A tática adotada pelo Governo e pelo PS no debate levaram no fim do debate a deputada do CDS-PP Cecília Meireles a dizer que os socialistas já revelam "tiques de autoritarismo". João Cotrim de Figueiredo, da Iniciativa Liberal, surfou a mesma onde considerando que os socialistas "desprezam" o Parlamento e comportam-se como os "donos disto tudo". E até no lado oposto do hemiciclo se fizeram ouvir críticas semelhantes. Catarina Martins, líder do Bloco de Esquerda, dirigiu-se diretamente ao primeiro-ministro (que foi quem encerrou o debate): "O governo não deve usar uma retórica de confronto. Senhor primeiro-ministro, não caia na tentação da auto-suficiência".
Um dos temas principais do debate foi a TAP (o OS prevê 950 milhões de euros para ajudar a transportadora mas esse apoio pode ir até aos 1200). João Leão admitiu a hipótese de o Governo converter esse financiamento em posição acionista na empresa, reforçando portanto o seu peso.
Coube a Rui Rio a intervenção mais dura. No entender do líder do PSD, o que o Governo dá à TAP neste Orçamento Suplementar é "quase o dobro daquilo que dá ao SNS", ou seja, é um "valor astronómico". E a companhia - prosseguiu - está tecnicamente falida" e continua "a dar prejuízos com o novo modelo acionista que este Governo inventou e que constituiu o pior dos negócios para o Estado".
Apesar disso, insistiu ainda, não foi a "trágica situação financeira" que impediu a companhia de dar "prémios salariais extraordinários enquanto acumula prejuízos" . "A TAP não se pode tornar num outro Novo Banco", ou seja, "num buraco negro que continuamente vai sugando os impostos dos já massacrados contribuintes". E o Governo deveria ter recusado "enterrar mais mil milhões de euros" na companhia sem antes ter "um plano de negócios e de reestruturação credível".
Como se esperava, o Orçamento Suplementar foi aprovado pela conjugação dos votos favoráveis do PS com a abstenção do PSD, BE, PCP, PEV, PAN e a deputada Joacine Katar Moreira (ex-Livre).
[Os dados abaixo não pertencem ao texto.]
-- pv_equiv track=rewrite | github.com/snydcol/NYTPuzzleSolvers | letter_boxed.py | two_word_solutions
-- ===== SOURCE A (Python) =====
-- def two_word_solutions(word_list, letter_list):
-- 	"""Function returns all possible two word solutions to LetterBoxed."""
-- 	valid_solutions =[]
--
-- 	for word in word_list:
-- 		matches = [w for w in word_list if w[0] == word[-1] and w!= word]
-- 		for match in matches:
-- 			if(set(word+match) == set(letter_list)):
-- 				valid_solutions.append([word, match])
-- 	return valid_solutions
-- ===== SOURCE B (Python) =====
-- def two_word_solutions(word_list, letter_list):
--     """Function returns all possible two word solutions to LetterBoxed."""
--     target = set(letter_list)
--     index = {}
--     for w in word_list:
--         index.setdefault(w[0], []).append(w)
--     sets = {w: set(w) for w in word_list}
--     valid_solutions = []
--     for word in word_list:
--         wset = sets[word]
--         for match in index.get(word[-1], []):
--             if match != word and wset | sets[match] == target:
--                 valid_solutions.append([word, match])
--     return valid_solutions
-- ===== Notes on version B (the rewrite author's own statement) =====
-- stated objective: faster
-- what changed: B builds a dict index of words keyed by first letter and a per-word letter-set table once, then only scans the candidate bucket for each word instead of rescanning the whole word list and recomputing character sets per pair.
import Mathlib
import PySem

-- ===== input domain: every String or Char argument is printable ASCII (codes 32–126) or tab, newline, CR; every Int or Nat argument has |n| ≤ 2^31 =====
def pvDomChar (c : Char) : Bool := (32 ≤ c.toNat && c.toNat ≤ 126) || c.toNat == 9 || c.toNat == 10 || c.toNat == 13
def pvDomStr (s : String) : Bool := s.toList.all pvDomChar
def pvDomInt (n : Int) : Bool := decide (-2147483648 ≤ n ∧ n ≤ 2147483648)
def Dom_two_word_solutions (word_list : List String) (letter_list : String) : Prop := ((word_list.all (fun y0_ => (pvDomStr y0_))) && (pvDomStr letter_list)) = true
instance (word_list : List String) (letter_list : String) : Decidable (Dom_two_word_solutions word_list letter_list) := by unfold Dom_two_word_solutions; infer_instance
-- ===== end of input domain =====

-- B replaces A's quadratic rescan with a first-letter dict index and precomputed per-word letter sets (objective: faster).

-- ===== PORT A =====
-- 'set(word+match) == set(letter_list)' ported with PySem.Set (string concat as toList ++ toList)
def two_word_solutions (word_list : List String) (letter_list : String) : List (List String) :=
  word_list.foldl (fun valid_solutions word =>
    let matchesL := word_list.filter (fun w =>
      (PySem.Str.pyGet? w 0 == PySem.Str.pyGet? word (-1)) && w != word)
    matchesL.foldl (fun vs m =>
      if PySem.Set.equal (PySem.Set.ofList (word.toList ++ m.toList))
                         (PySem.Set.ofList letter_list.toList) then
        vs ++ [[word, m]]
      else vs) valid_solutions) []

-- ===== PORT B =====
-- index.setdefault(w[0], []).append(w): key w[0] ported as Option Char (none = empty word, where Python raises; excluded by Pre_)
def pvIndexB (word_list : List String) : PySem.Dict (Option Char) (List String) :=
  word_list.foldl (fun d w => d.modify (PySem.Str.pyGet? w 0) [] (· ++ [w])) PySem.Dict.empty

-- sets = {w: set(w) for w in word_list}
def pvSetsB (word_list : List String) : PySem.Dict String (PySem.Set Char) :=
  word_list.foldl (fun d w => d.insert w (PySem.Set.ofList w.toList)) PySem.Dict.empty

-- sets[match] always hits (match ∈ word_list), so the getD default is never read
def two_word_solutions_alt (word_list : List String) (letter_list : String) : List (List String) :=
  let target := PySem.Set.ofList letter_list.toList
  let index := pvIndexB word_list
  let sets := pvSetsB word_list
  word_list.foldl (fun valid_solutions word =>
    let wset := sets.getD word PySem.Set.empty
    (index.getD (PySem.Str.pyGet? word (-1)) []).foldl (fun vs m =>
      if (m != word) && PySem.Set.equal (PySem.Set.union wset (sets.getD m PySem.Set.empty)) target then
        vs ++ [[word, m]]
      else vs) valid_solutions) []

-- ===== PRECONDITION & SPEC =====
-- A (and B) raise IndexError on w[0]/word[-1] when word_list contains an empty string; exactly those inputs are excluded.
def Pre_two_word_solutions (word_list : List String) (letter_list : String) : Prop :=
  "" ∉ word_list
instance (word_list : List String) (letter_list : String) : Decidable (Pre_two_word_solutions word_list letter_list) := by unfold Pre_two_word_solutions; infer_instance

def pvWitness_two_word_solutions : List String × String := (["ab", "ba"], "ab")

def Spec_two_word_solutions (word_list : List String) (letter_list : String) (out : List (List String)) : Prop := out = two_word_solutions_alt word_list letter_list
instance (word_list : List String) (letter_list : String) (out : List (List String)) : Decidable (Spec_two_word_solutions word_list letter_list out) := by unfold Spec_two_word_solutions; infer_instance

-- ===== CLAIM (what is proved, stated in full; the proofs are below) =====
def Claim_equal_two_word_solutions : Prop := ∀ (word_list : List String) (letter_list : String), Dom_two_word_solutions word_list letter_list → Pre_two_word_solutions word_list letter_list → Spec_two_word_solutions word_list letter_list (two_word_solutions word_list letter_list)

-- ===== LEMMAS AND PROOFS =====

-- the index bucket at key c is exactly the filter of word_list on first letter c
theorem pvIndexB_getD (word_list : List String) (c : Option Char) :
    (pvIndexB word_list).getD c [] = word_list.filter (fun w => PySem.Str.pyGet? w 0 == c) := by
  unfold pvIndexB
  have h := PySem.Dict.getD_foldl_modify_append
      (l := word_list.map (fun w => (PySem.Str.pyGet? w 0, w)))
      (d := (PySem.Dict.empty : PySem.Dict (Option Char) (List String))) (c := c)
  simp [List.foldl_map, List.filter_map, Function.comp_def, List.map_map] at h
  simpa using h

-- the sets table: generalized invariant for the insert loop
theorem pvSetsB_getD_gen (l : List String) (d : PySem.Dict String (PySem.Set Char)) (w : String) :
    (l.foldl (fun d w => d.insert w (PySem.Set.ofList w.toList)) d).getD w PySem.Set.empty
      = if w ∈ l then PySem.Set.ofList w.toList else d.getD w PySem.Set.empty := by
  induction l generalizing d with
  | nil => simp
  | cons x xs ih =>
    simp only [List.foldl_cons, ih, PySem.Dict.getD_insert, List.mem_cons]
    by_cases h1 : w ∈ xs <;> by_cases h2 : w = x <;> simp [h1, h2]

-- the sets table looks up to set(w) for every w ∈ word_list
theorem pvSetsB_getD (word_list : List String) (w : String) (hw : w ∈ word_list) :
    (pvSetsB word_list).getD w PySem.Set.empty = PySem.Set.ofList w.toList := by
  unfold pvSetsB
  rw [pvSetsB_getD_gen]
  simp [hw]

-- set(word+match) == set(letter_list) agrees with set(word) | set(match) == set(letter_list)
theorem pvCheck_eq (a b t : List Char) :
    PySem.Set.equal (PySem.Set.ofList (a ++ b)) (PySem.Set.ofList t)
      = PySem.Set.equal (PySem.Set.union (PySem.Set.ofList a) (PySem.Set.ofList b)) (PySem.Set.ofList t) := by
  rw [Bool.eq_iff_iff, PySem.Set.equal_iff, PySem.Set.equal_iff]
  constructor <;> intro h x <;>
    simpa [PySem.Set.mem_union, PySem.Set.mem_ofList, List.mem_append, or_assoc] using h x

-- ===== VERDICT (by name: the statement is the Claim_ definition above) =====
theorem two_word_solutions_spec : Claim_equal_two_word_solutions := by
  intro word_list letter_list _ _
  unfold Spec_two_word_solutions two_word_solutions two_word_solutions_alt
  simp only []
  apply PySem.List.foldl_congr_mem
  intro acc word hword
  rw [PySem.List.foldl_append_if (p := fun m => PySem.Set.equal (PySem.Set.ofList (word.toList ++ m.toList)) (PySem.Set.ofList letter_list.toList)) (f := fun m => [word, m])]
  rw [PySem.List.foldl_append_if (p := fun m => (m != word) && PySem.Set.equal (PySem.Set.union ((pvSetsB word_list).getD word PySem.Set.empty) ((pvSetsB word_list).getD m PySem.Set.empty)) (PySem.Set.ofList letter_list.toList)) (f := fun m => [word, m])]
  rw [pvIndexB_getD, List.filter_filter, List.filter_filter]
  congr 1
  apply congrArg
  apply List.filter_congr
  intro m hm
  rw [pvSetsB_getD word_list word hword, pvSetsB_getD word_list m hm, ← pvCheck_eq]
  simp only [Bool.and_comm, Bool.and_left_comm, Bool.and_assoc]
Só o CDS, Chega e Iniciativa Liberal votaram contra. Bloco de Esquerda e PCP fizeram no entanto questão de deixar bem vincado que não estão vinculados ao mesmo sentido de voto na votação final global, dia 3 de julho. O Bloco, por exemplo, insiste na redução do IVA da eletricidade, algo que o Governo remeteu para "momento oportuno", através de João Leão,.
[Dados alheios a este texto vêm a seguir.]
-- pv_equiv track=rewrite | github.com/valsavchenko/basic_algos | dynamic_programming/cut_rod.py | costly_cuts
-- ===== SOURCE A (Python) =====
-- def costly_cuts(prices, cut_price, total_length):
--   assert total_length <= len(prices), "Not enough prices to find an optimal solution"
--   assert 0 <= cut_price, "Cut price is assumed to be positive"
--
--   optimals = [None for i in range(total_length)]
--   dirty_cuts = [None for i in range(total_length)]
--   for i in range(0, total_length):
--     optimals[i] = prices[i]
--     dirty_cuts[i] = i
--     for j in range(0, i):
--       test = prices[j] - cut_price + optimals[i-j-1]
--       if optimals[i] < test:
--         optimals[i] = test
--         dirty_cuts[i] = j
--
--   i = total_length
--   cuts = []
--   while i > 0:
--     cuts.append(dirty_cuts[i-1] + 1)
--     i = i - dirty_cuts[i-1] - 1
--
--   return (optimals[total_length-1], cuts)
-- ===== SOURCE B (Python) =====
-- def first_piece(prices, cut_price, best, n):
--   # A's tie-break: the whole rod wins ties; otherwise the smallest first-piece length.
--   if best[n] == prices[n - 1] - cut_price:
--     return n
--   return next(k for k in range(1, n)
--               if best[n] == prices[k - 1] - cut_price + best[n - k])
--
--
-- def costly_cuts(prices, cut_price, total_length):
--   assert total_length <= len(prices), "Not enough prices to find an optimal solution"
--   assert 0 <= cut_price, "Cut price is assumed to be positive"
--
--   # Shifted-weight formulation: charge every piece one cut and refund a single
--   # cut at the end, so the no-cut case needs no special treatment.  best[n] is
--   # the optimum of the shifted problem for a rod of length n (best[0] = 0).
--   best = [0]
--   for n in range(1, total_length + 1):
--     best.append(max(prices[k - 1] - cut_price + best[n - k] for k in range(1, n + 1)))
--
--   # Traceback by recomputation: no choice array is ever stored.
--   cuts = []
--   n = total_length
--   while n > 0:
--     piece = first_piece(prices, cut_price, best, n)
--     cuts.append(piece)
--     n -= piece
--
--   return (best[total_length] + cut_price, cuts)
-- ===== Notes on version B (the rewrite author's own statement) =====
-- stated objective: alternative
-- what changed: Replaces A's DP over raw prices with parallel choice/value arrays by a shifted-weight formulation (every piece is charged one cut, a single cut is refunded at the end, so the no-cut case needs no special treatment) that stores ONLY a value table including a base entry for length 0, and reconstructs the cut list by recomputation traceback (re-scanning for the first length achieving the optimum) instead of reading a stored choice array.
import Mathlib
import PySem

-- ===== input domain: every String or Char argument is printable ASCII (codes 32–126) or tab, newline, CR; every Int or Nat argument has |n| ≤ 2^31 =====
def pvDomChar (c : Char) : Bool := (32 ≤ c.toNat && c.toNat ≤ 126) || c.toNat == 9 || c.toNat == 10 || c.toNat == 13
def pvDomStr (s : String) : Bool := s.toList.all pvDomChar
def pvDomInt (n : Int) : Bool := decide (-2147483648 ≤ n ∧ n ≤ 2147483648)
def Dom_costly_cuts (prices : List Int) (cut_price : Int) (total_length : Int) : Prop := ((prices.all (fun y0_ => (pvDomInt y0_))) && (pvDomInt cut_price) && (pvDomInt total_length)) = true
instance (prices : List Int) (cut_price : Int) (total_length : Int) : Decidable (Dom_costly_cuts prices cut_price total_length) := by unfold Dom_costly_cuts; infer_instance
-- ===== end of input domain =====

-- B replaces A's parallel value/choice arrays by a shifted-weight value-only DP (each piece is
-- charged one cut, a single cut is refunded at the end, so 'no cut' is just the piece of full
-- length) and rebuilds the cut list by recomputation traceback; objective: alternative.

-- ===== PORT A =====
-- outer loop body: i-th iteration appends optimals[i] and dirty_cuts[i]
-- (the in-place cell optimals[i]/dirty_cuts[i] is threaded as the inner fold's state;
--  None placeholders are never read, so the arrays grow left-to-right by append)
def pvOuterA (prices : List Int) (cut_price : Int) (s : List Int × List Int) (i : Int) : List Int × List Int :=
  let fin := (PySem.List.pyRange 0 i 1).foldl
    (fun (a : Int × Int) j =>
      let test := PySem.List.pyGetD prices j 0 - cut_price + PySem.List.pyGetD s.1 (i - j - 1) 0
      if a.1 < test then (test, j) else a)
    (PySem.List.pyGetD prices i 0, i)
  (s.1 ++ [fin.1], s.2 ++ [fin.2])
Antes, António Costa tinha encerrado o debate com uma espécie de desafio dirigido aos antigos parceiros da esquerda parlamentar na 'geringonça'. Essa relação, disse, "deve ser retomada com renovada estabilidade no horizonte da legislatura" e para o "desafio nacional" de superar a crise o Governo conta "obviamente [com] os que, à esquerda, connosco viraram a página da austeridade e têm construído uma trajetória de mais crescimento, melhor emprego, maior igualdade, com contas certas". É uma "trajetória que não pode retroceder ou ficar a marcar passo".